The problem may be that you didn't output the result.

array = [1,2,3,4,0,1,-1]
puts checkArray(array)

The checkArray method can be written like the following, if performance (O(n^2)) is not a great concern:

def check_array(array)
  array.combination(2).any?{|p| p.reduce(:+) == 0}
end

The more efficient (O(n log n)) solution is:

def check_array(array)
  array.sort! # `array = array.sort` if you need the original array unchanged
  i, j = 0, array.size - 1
  while i < j
    sum = array[i] + array[j]
    if sum > 0
      j -= 1
    elsif sum < 0
      i += 1
    else
      return true
    end
  end
  return false
end

Answer 3

This is a bit of a code review.
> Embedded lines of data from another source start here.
-- pv_equiv track=rewrite | github.com/manuellpsk/leetcode-problems | problems/680/main.py | cadena_rara
-- ===== SOURCE A (Python) =====
-- def cadena_rara(s):
--     i = 0
--     j = len(s) - 1
--     while i <= j:
--         if s[i] == s[j]:
--             i += 1
--             j -= 1
--         else:
--             return s[i:j+1]
-- ===== SOURCE B (Python) =====
-- def cadena_rara(s):
--     while len(s) > 1 and s[0] == s[-1]:
--         s = s[1:-1]
--     return s if len(s) > 1 else None
-- ===== Notes on version B (the rewrite author's own statement) =====
-- stated objective: alternative
-- what changed: Replaces the two-pointer index loop over a fixed string with a loop that repeatedly slices off the matching end characters, returning the shrunken string itself at the first mismatch (no index arithmetic).
import Mathlib
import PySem

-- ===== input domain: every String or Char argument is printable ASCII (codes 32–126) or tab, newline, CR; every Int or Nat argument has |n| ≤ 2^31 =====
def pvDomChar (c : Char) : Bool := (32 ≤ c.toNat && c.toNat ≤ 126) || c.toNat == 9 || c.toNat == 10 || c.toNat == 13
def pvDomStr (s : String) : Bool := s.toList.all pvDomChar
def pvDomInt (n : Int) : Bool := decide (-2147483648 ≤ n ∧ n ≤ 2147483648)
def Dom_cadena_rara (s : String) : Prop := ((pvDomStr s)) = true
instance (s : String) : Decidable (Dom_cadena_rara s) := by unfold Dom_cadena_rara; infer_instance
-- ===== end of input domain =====

-- B re-implements A's two-pointer index scan as a loop that peels matched end characters off the string itself; same return value, different decomposition (not faster).

-- ===== PORT A =====
-- the while loop of A, state (i, j); s[i] / s[j] are always in range while i ≤ j
def cadenaRaraLoopA (l : List Char) (i j : Int) : Option (List Char) :=
  if _h : i ≤ j then
    if PySem.List.pyGetD l i ' ' == PySem.List.pyGetD l j ' ' then
      cadenaRaraLoopA l (i + 1) (j - 1)
    else
      some (PySem.List.slice l (some i) (some (j + 1)))
  else none
termination_by (j + 1 - i).toNat
decreasing_by omega

def cadena_rara (s : String) : Option String :=
  (cadenaRaraLoopA s.toList 0 (PySem.Str.len s - 1)).map String.ofList

-- ===== PORT B =====
-- Source B: while len(s) > 1 and s[0] == s[-1]: s = s[1:-1]; then s if len(s) > 1 else None
def cadenaRaraRecB (l : List Char) : Option (List Char) :=
  if _h : 1 < l.length ∧ PySem.List.pyGetD l 0 ' ' = PySem.List.pyGetD l (-1) ' ' then
    cadenaRaraRecB l.tail.dropLast   -- s = s[1:-1]
  else if 1 < l.length then some l else none
termination_by l.length
decreasing_by simp_all [List.length_dropLast, List.length_tail]; omega

def cadena_rara_alt (s : String) : Option String :=
  (cadenaRaraRecB s.toList).map String.ofList

-- ===== PRECONDITION & SPEC =====
def Spec_cadena_rara (s : String) (out : Option String) : Prop := out = cadena_rara_alt s
instance (s : String) (out : Option String) : Decidable (Spec_cadena_rara s out) := by unfold Spec_cadena_rara; infer_instance

-- ===== CLAIM (what is proved, stated in full; the proofs are below) =====
def Claim_equal_cadena_rara : Prop := ∀ (s : String), Dom_cadena_rara s → Spec_cadena_rara s (cadena_rara s)

-- ===== LEMMAS AND PROOFS =====

theorem recB_nil : cadenaRaraRecB [] = none := by rw [cadenaRaraRecB]; simp

theorem cadenaRara_key (l : List Char) :
    ∀ (n : Nat) (i j : Int), (j + 1 - i).toNat = n → 0 ≤ i → j < l.length →
      cadenaRaraLoopA l i j = cadenaRaraRecB ((l.drop i.toNat).take (j + 1 - i).toNat) := by
  intro n
  induction n using Nat.strong_induction_on with
  | _ n ih =>
    intro i j hn hi hj
    rw [cadenaRaraLoopA]
    by_cases hij : i ≤ j
    · -- i ≤ j : both indices in range
      have hkpos : 0 < (j + 1 - i).toNat := by omega
      set k : Nat := (j + 1 - i).toNat with hk
      set a : Nat := i.toNat with ha
      have hjl : j.toNat < l.length := by omega
      have hal : a < l.length := by omega
      have hjk : a + k = j.toNat + 1 := by omega
      set sub : List Char := (l.drop a).take k with hsub
      have hsl : sub.length = k := by
        simp only [hsub, List.length_take, List.length_drop]; omega
      have hsub0 : ∀ (m : Nat) (hm : m < k), sub[m]'(by omega) = l[a + m]'(by omega) := by
        intro m hm
        simp [hsub]
      have h0 : PySem.List.pyGetD sub 0 ' ' = l[a] := by
        rw [PySem.List.pyGetD_eq_getElem sub ' ' (by omega) (by rw [hsl]; exact_mod_cast hkpos)]
        simpa using hsub0 0 hkpos
      have hlast : PySem.List.pyGetD sub (-1) ' ' = l[j.toNat] := by
        rw [PySem.List.pyGetD_neg_one sub ' '
          (by intro h; rw [h] at hsl; simp at hsl; omega)]
        rw [List.getLast_eq_getElem]
        simp only [hsl]
        rw [hsub0 (k - 1) (by omega)]
        congr 1
        omega
      have hgi : PySem.List.pyGetD l i ' ' = l[a] :=
        PySem.List.pyGetD_eq_getElem l ' ' hi (by omega)
      have hgj : PySem.List.pyGetD l j ' ' = l[j.toNat] :=
        PySem.List.pyGetD_eq_getElem l ' ' (by omega) (by omega)
      rw [dif_pos hij, hgi, hgj]
      by_cases heq : l[a] = l[j.toNat]
      · -- matching ends: loop recurses; RecB peels one layer
        rw [if_pos (by simpa using heq)]
        rw [ih ((j - 1) + 1 - (i + 1)).toNat (by omega) (i + 1) (j - 1) rfl (by omega) (by omega)]
        have harg : (l.drop (i + 1).toNat).take ((j - 1) + 1 - (i + 1)).toNat
            = sub.tail.dropLast := by
          apply List.ext_getElem
          · simp only [List.length_dropLast, List.length_tail, List.length_take,
              List.length_drop, hsl]
            omega
          · intro m h1 h2
            simp only [hsub, List.getElem_dropLast, List.getElem_tail, List.getElem_take,
              List.getElem_drop]
            congr 1
            omega
        rw [harg]
        by_cases hk1 : k = 1
        · -- the peeled string is empty and sub has length 1: both sides are none
          have hnil : sub.tail.dropLast = [] := by
            have : sub.tail.dropLast.length = 0 := by
              simp only [List.length_dropLast, List.length_tail, hsl, hk1]
            exact List.eq_nil_of_length_eq_zero this
          rw [hnil, recB_nil]
          rw [cadenaRaraRecB]
          rw [dif_neg (by rw [hsl, hk1]; simp), if_neg (by rw [hsl, hk1]; simp)]
        · -- length ≥ 2: RecB takes the equal branch and peels
          conv_rhs => rw [cadenaRaraRecB]
          rw [dif_pos ⟨by omega, by rw [h0, hlast]; simpa using heq⟩]
      · -- mismatch: loop returns the slice, RecB returns sub unchanged
        rw [if_neg (by simpa using heq)]
        have hslice : PySem.List.slice l (some i) (some (j + 1)) = sub := by
          rw [PySem.List.slice_of_nonneg l hi (by omega) (by omega) (by omega)]
          simp only [hsub, ha, hk]
          congr 1
          omega
        rw [hslice]
        have hk2 : 2 ≤ k := by
          rcases Nat.lt_or_ge k 2 with h | h
          · exfalso
            apply heq
            congr 1
            omega
          · exact h
        conv_rhs => rw [cadenaRaraRecB]
        rw [dif_neg (by rw [h0, hlast]; exact fun h => heq h.2), if_pos (by omega)]
    · -- i > j : loop ends with none; sub is empty
      rw [dif_neg hij]
      have h0 : (j + 1 - i).toNat = 0 := by omega
      rw [h0]
      simp [recB_nil]

-- ===== VERDICT (by name: the statement is the Claim_ definition above) =====
theorem cadena_rara_spec : Claim_equal_cadena_rara := by
  intro s _
  unfold Spec_cadena_rara cadena_rara cadena_rara_alt
  have h := cadenaRara_key s.toList (((s.toList.length : Int) - 1) + 1 - 0).toNat 0
    ((s.toList.length : Int) - 1) rfl (by omega) (by omega)
  have hlen : PySem.Str.len s = (s.toList.length : Int) := by
    simp [PySem.Str.len_eq]
  rw [hlen, h]
  have harg : (s.toList.drop (0 : Int).toNat).take
      (((s.toList.length : Int) - 1) + 1 - 0).toNat = s.toList := by
    have h2 : (((s.toList.length : Int) - 1) + 1 - 0).toNat = s.toList.length := by omega
    rw [h2]
    simp
  rw [harg]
Let's start with the first method:

def checkZero(array)

Ruby naming convention is snake_case rather than camelCase. This should be def check_zero(array)

Now the loop:

  zerocount = 0
  for j in 0..array.count
    if array[j] == 0
      zerocount += 1
    end
  end

As @AndrewMarshall said, for is not idiomatic. each is preferable. However, in ruby initializing a variable before a loop is almost never needed thanks to all the methods available to you on Array and Enumerable (which is included in Array). I highly recommend committing these methods to memory. The above can be written

array.any? {|number| number.zero?}

or equivalently

array.any?(&:zero?)

Now, this part:

  if zerocount > 1 #this part seems to not be working, not sure why
    return true
  else
    return false
  end
end

Whenever you have the pattern

if (expr that returns true or false)
  return true
else
  return false
end

it can be simplified to simply return (expr that returns true or false). And you can even omit the return if it is the last statement of a method.

Putting it all together:

def check_zero(array)
  array.any?(&:zero?)
end

def check_zero_sum(array)
  array.combination(2).any?{|a,b| a + b == 0}
end

def check_array(array)
  check_zero(array) || check_zero_sum(array)
end

(Note I borrowed AndrewMarshall's code for check_zero_sum which I think is easy to follow, but @CarySwoveland's answer will be faster)

Edit

I missed the fact that check_zero isn't even necessary because you want at least a pair, in which case check_zero_sum is all you need.

def check_array(array)
  array.combination(2).any?{|a,b| a + b == 0}
end

Answer 4

I can’t reproduce any problem with your code, but you can express the solution very succinctly using combination to get all possible pairs, then summing each pair with reduce, and finally checking if any are zero?:

[1,2,3,4,0,1,-1].combination(2).map { |pair| pair.reduce(:+) }.any?(&:zero?)